Press releases

Legal & General: Inflation bites as 95% of working UK households experienced a real terms pay cut over the last year

According to Legal & General’s Rebuilding Britain Index, announced today, 95% of working UK households have experienced a real terms pay cut over the last 12-months. The report finds that the cost of living crisis has hit the poorest households hardest, deepening existing economic inequalities. L&G CEO Sir Nigel Wilson calls for renewed focus on levelling up and a more targeted approach from Government on how public and private financing can be used to achieve more ambitious, sustainable, and longer-term change where it is needed most.

27 Mar 2023


Full press release

Full report

  • 95% of UK working households have taken a real terms pay cut over the previous 12-months. Lower income households are more severely affected, as 99% of households with income of under £20,000 have taken a real terms pay cut
  • This leaves nearly one in two households (47%) concerned about being able to keep up with rent and mortgage payments over the next 12-months
  • Over half (54%) of UK households have reduced day-to-day spending in response – a further 51% expect it to decrease still further over the next year
  • The lowest income households in the UK are most likely to feel that their quality of life is declining (29%) vs only 13% in the highest income households
  • There was a consensus amongst respondents that long-term solutions, such as investment in energy efficient homes and offices (59%) and the creation of higher wage employment (52%) are the most attractive solutions to tackling the cost of living crisis

8th Instalment of the Legal & General Rebuilding Britain Index

The Legal & General RBI was established to measure the UK’s progress in levelling up on a quarterly basis, surveying 20,000 people and tracking social and economic progress across 52 measures, including Health and Social Care, Education, Housing, Jobs & Economic Prosperity, Environment, Energy, Transport and Digital.

Comparing the latest RBI data against the prior year shows that the prolonged, but slight, improvement in the Jobs & Economic Prosperity score has come to an end – with no movement over the last quarter at a UK level.

However, the gap between London are the poorest performing parts of the UK has widened. The Jobs & Economic Prosperity score for London has increased over the latest wave (73/100), while the North-East of England (58/100), North-West of England (61/100) and Yorkshire & Humber (61/100) failed to see any improvements over the same period.

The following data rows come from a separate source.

-- pv_equiv track=rewrite | github.com/Silmagala/Ejercicios-Codo-a-Codo- | funcion12.py | strc
-- ===== SOURCE A (Python) =====
-- def strc(s):
--     end = len(s)
--     # Llegar a la última posición de la última letra
--     while end > 0 and s[end - 1] == ' ':
--         end -= 1
--
--     start = end
--              #Obtener la posición de la primera letra de la última palabra
--     while start > 0 and s[start - 1] != ' ':
--          start -= 1
--     L=end - start
--
--     return L,s[start:end]
-- ===== SOURCE B (Python) =====
-- def strc(s):
--     current = ''
--     last = ''
--     for ch in s:
--         if ch == ' ':
--             if current:
--                 last = current
--             current = ''
--         else:
--             current += ch
--     if current:
--         last = current
--     return len(last), last
-- ===== Notes on version B (the rewrite author's own statement) =====
-- stated objective: alternative
-- what changed: Replaces A's two backward index-scanning while loops plus a slice with a single forward pass that accumulates space-separated runs and keeps the last non-empty one.
import Mathlib
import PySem

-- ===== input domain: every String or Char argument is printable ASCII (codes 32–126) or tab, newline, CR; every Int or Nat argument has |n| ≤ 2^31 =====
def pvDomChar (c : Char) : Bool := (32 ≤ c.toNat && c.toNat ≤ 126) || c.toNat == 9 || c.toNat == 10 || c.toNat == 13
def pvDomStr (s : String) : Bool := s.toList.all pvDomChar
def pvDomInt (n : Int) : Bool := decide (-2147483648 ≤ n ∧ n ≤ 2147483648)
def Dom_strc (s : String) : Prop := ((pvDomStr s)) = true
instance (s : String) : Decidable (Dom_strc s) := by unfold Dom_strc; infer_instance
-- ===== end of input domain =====

-- B replaces A's two backward index-scanning while loops + slice by one forward pass
-- accumulating ' '-separated runs and keeping the last non-empty one (objective: alternative).

-- ===== PORT A =====
-- 'while i > 0 and p(s[i-1]): i -= 1' as recursion on the index; the index i-1 is always
-- in range, so List.getD is exact here.
def strcWhile (l : List Char) (p : Char → Bool) : Nat → Nat
  | 0 => 0
  | e + 1 => if p (l.getD e ' ') then strcWhile l p e else e + 1

def strc (s : String) : Int × String :=
  let l := s.toList
  let e := strcWhile l (fun c => c == ' ') l.length
  let st := strcWhile l (fun c => c != ' ') e
  ((e : Int) - (st : Int),
    String.ofList (PySem.List.slice l (some (st : Int)) (some (e : Int))))

-- ===== PORT B =====
def strcAltStep (st : List Char × List Char) (c : Char) : List Char × List Char :=
  if c == ' ' then ([], if st.1 ≠ [] then st.1 else st.2)
  else (st.1 ++ [c], st.2)

def strc_alt (s : String) : Int × String :=
  let st := s.toList.foldl strcAltStep ([], [])
  let last := if st.1 ≠ [] then st.1 else st.2
  ((last.length : Int), String.ofList last)

-- ===== PRECONDITION & SPEC =====
def Spec_strc (s : String) (out : Int × String) : Prop := out = strc_alt s
instance (s : String) (out : Int × String) : Decidable (Spec_strc s out) := by unfold Spec_strc; infer_instance

-- ===== CLAIM (what is proved, stated in full; the proofs are below) =====
def Claim_equal_strc : Prop := ∀ (s : String), Dom_strc s → Spec_strc s (strc s)

-- ===== LEMMAS AND PROOFS =====

-- the last word as dropWhile/takeWhile on the reversed character list
def specWord (l : List Char) : List Char :=
  ((l.reverse.dropWhile (fun c => c == ' ')).takeWhile (fun c => c != ' ')).reverse

lemma strcWhile_eq (l : List Char) (p : Char → Bool) :
    ∀ e, e ≤ l.length → strcWhile l p e = ((l.take e).reverse.dropWhile p).length := by
  intro e
  induction e with
  | zero => intro _; simp [strcWhile]
  | succ e ih =>
    intro h
    have he : e < l.length := by omega
    have htake : l.take (e + 1) = l.take e ++ [l[e]] := by
      rw [List.take_add_one, List.getElem?_eq_getElem he]; rfl
    have hget : l.getD e ' ' = l[e] := by
      simp [List.getD, List.getElem?_eq_getElem he]
    have hrev : (l.take (e + 1)).reverse = l[e] :: (l.take e).reverse := by
      rw [htake]; simp
    rw [strcWhile, hget, hrev, List.dropWhile_cons]
    by_cases hp : p l[e]
    · simp [hp, ih (by omega)]
    · simp [hp, List.length_take]
      omega

lemma foldl_inv (l : List Char) :
    (l.foldl strcAltStep ([], [])).1 = (l.reverse.takeWhile (fun c => c != ' ')).reverse ∧
    (if (l.foldl strcAltStep ([], [])).1 ≠ [] then (l.foldl strcAltStep ([], [])).1
      else (l.foldl strcAltStep ([], [])).2) = specWord l := by
  induction l using List.reverseRecOn with
  | nil => simp [specWord]
  | append_singleton l x ih =>
    obtain ⟨ih1, ih2⟩ := ih
    rw [List.foldl_append]
    by_cases hx : x = ' '
    · subst hx
      simp only [strcAltStep, List.foldl_cons, List.foldl_nil, beq_self_eq_true,
        if_true]
      constructor
      · simp
      · simpa [specWord] using ih2
    · have hxb : (x == ' ') = false := by simp [hx]
      simp only [strcAltStep, List.foldl_cons, List.foldl_nil, hxb, Bool.false_eq_true,
        if_false]
      constructor
      · simp [hx, ih1]
      · simp [specWord, hx, ih1]

lemma strc_eq_specWord (s : String) :
    strc s = (((specWord s.toList).length : Int), String.ofList (specWord s.toList)) := by
  set l := s.toList with hl
  have hstrc : strc s =
      (((strcWhile l (fun c => c == ' ') l.length : Nat) : Int) -
         ((strcWhile l (fun c => c != ' ') (strcWhile l (fun c => c == ' ') l.length) : Nat) : Int),
       String.ofList (PySem.List.slice l
         (some ((strcWhile l (fun c => c != ' ') (strcWhile l (fun c => c == ' ') l.length) : Nat) : Int))
         (some ((strcWhile l (fun c => c == ' ') l.length : Nat) : Int)))) := rfl
  rw [hstrc]
  set r1 := l.reverse.dropWhile (fun c => c == ' ') with hr1
  set w := r1.takeWhile (fun c => c != ' ') with hw
  set d := r1.dropWhile (fun c => c != ' ') with hd
  have hsplit1 : l.reverse.takeWhile (fun c => c == ' ') ++ r1 = l.reverse :=
    List.takeWhile_append_dropWhile
  have hr1len : r1.length ≤ l.length := by
    have := List.length_dropWhile_le (p := fun c => c == ' ') (l := l.reverse)
    simpa using this
  have h1 : strcWhile l (fun c => c == ' ') l.length = r1.length := by
    have := strcWhile_eq l (fun c => c == ' ') l.length le_rfl
    simpa using this
  have hltake : l.take r1.length = r1.reverse := by
    have hl2 : r1.reverse ++ (l.reverse.takeWhile (fun c => c == ' ')).reverse = l := by
      rw [← List.reverse_append, hsplit1, List.reverse_reverse]
    calc l.take r1.length = (r1.reverse ++ (l.reverse.takeWhile (fun c => c == ' ')).reverse).take r1.length := by rw [hl2]
      _ = r1.reverse := List.take_left' (by simp)
  have h2 : strcWhile l (fun c => c != ' ') r1.length = d.length := by
    have := strcWhile_eq l (fun c => c != ' ') r1.length hr1len
    rw [this, hltake, List.reverse_reverse, ← hd]
  have hsplit2 : w ++ d = r1 := List.takeWhile_append_dropWhile
  have hlen2 : w.length + d.length = r1.length := by
    have := congrArg List.length hsplit2
    simpa using this
  have hspec : specWord l = w.reverse := rfl
  rw [h1, h2]
  clear hstrc
  have hslice : PySem.List.slice l (some (d.length : Int)) (some (r1.length : Int)) = w.reverse := by
    rw [PySem.List.slice_natCast]
    have hdt : (l.take r1.length).drop d.length = w.reverse := by
      rw [hltake, ← hsplit2, List.reverse_append]
      exact List.drop_left' (by simp)
    rw [← List.drop_take, hdt]
  rw [hslice, hspec]
  have : ((r1.length : Int) - (d.length : Int)) = (w.reverse.length : Int) := by
    simp; omega
  rw [this]

lemma strc_alt_eq_specWord (s : String) :
    strc_alt s = (((specWord s.toList).length : Int), String.ofList (specWord s.toList)) := by
  obtain ⟨_, h2⟩ := foldl_inv s.toList
  simp [strc_alt, h2]

-- ===== VERDICT (by name: the statement is the Claim_ definition above) =====
theorem strc_spec : Claim_equal_strc := by
  intro s _
  unfold Spec_strc
  rw [strc_eq_specWord, strc_alt_eq_specWord]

Sir Nigel Wilson, Group CEO of Legal & General: “Our research across 20,000 UK households exposes the stark choices that inflation is forcing on many people in Britain. Levels of employment continue to improve but real wages are lagging behind. It is particularly concerning to see that not only are the key RBI measures such as access to housing and healthcare stalling or falling nationwide, but that the cost of living pressures are widening the inequalities that the Levelling Up agenda is aiming to address.

Recommitment from Government on the policy itself is welcome news, as are the new and additional Budget devolution settlements.  But this needs to be doubled down with ambition and collaboration to drive more private sector economic investment and modernise planning to produce a meaningful and lasting impact. Smaller individual projects, sprinkled across the UK, that are not joined up, are unlikely to be effective or efficient as they don’t address the underlying causes of regional and local inequalities. It is our belief that a more joined-up approach, through public-private sector partnerships will result in the type of impact that is really needed in the places that need it the most.”

Inflation is widening the gap between the UK’s wealthiest and poorest households

When surveyed on how household income has changed over the previous 12-months, only 5% state that it has risen in line with or above inflation. A further 19% state it has increased below inflation, while 21% have experienced a decline in income over this period. This is hitting lower income communities the hardest, and widening the gap between the UK’s wealthiest and poorest households. Only 1% of those with under £20,000 household income have experienced an increase at or above inflation, while a third (33%) have experienced a pay cut.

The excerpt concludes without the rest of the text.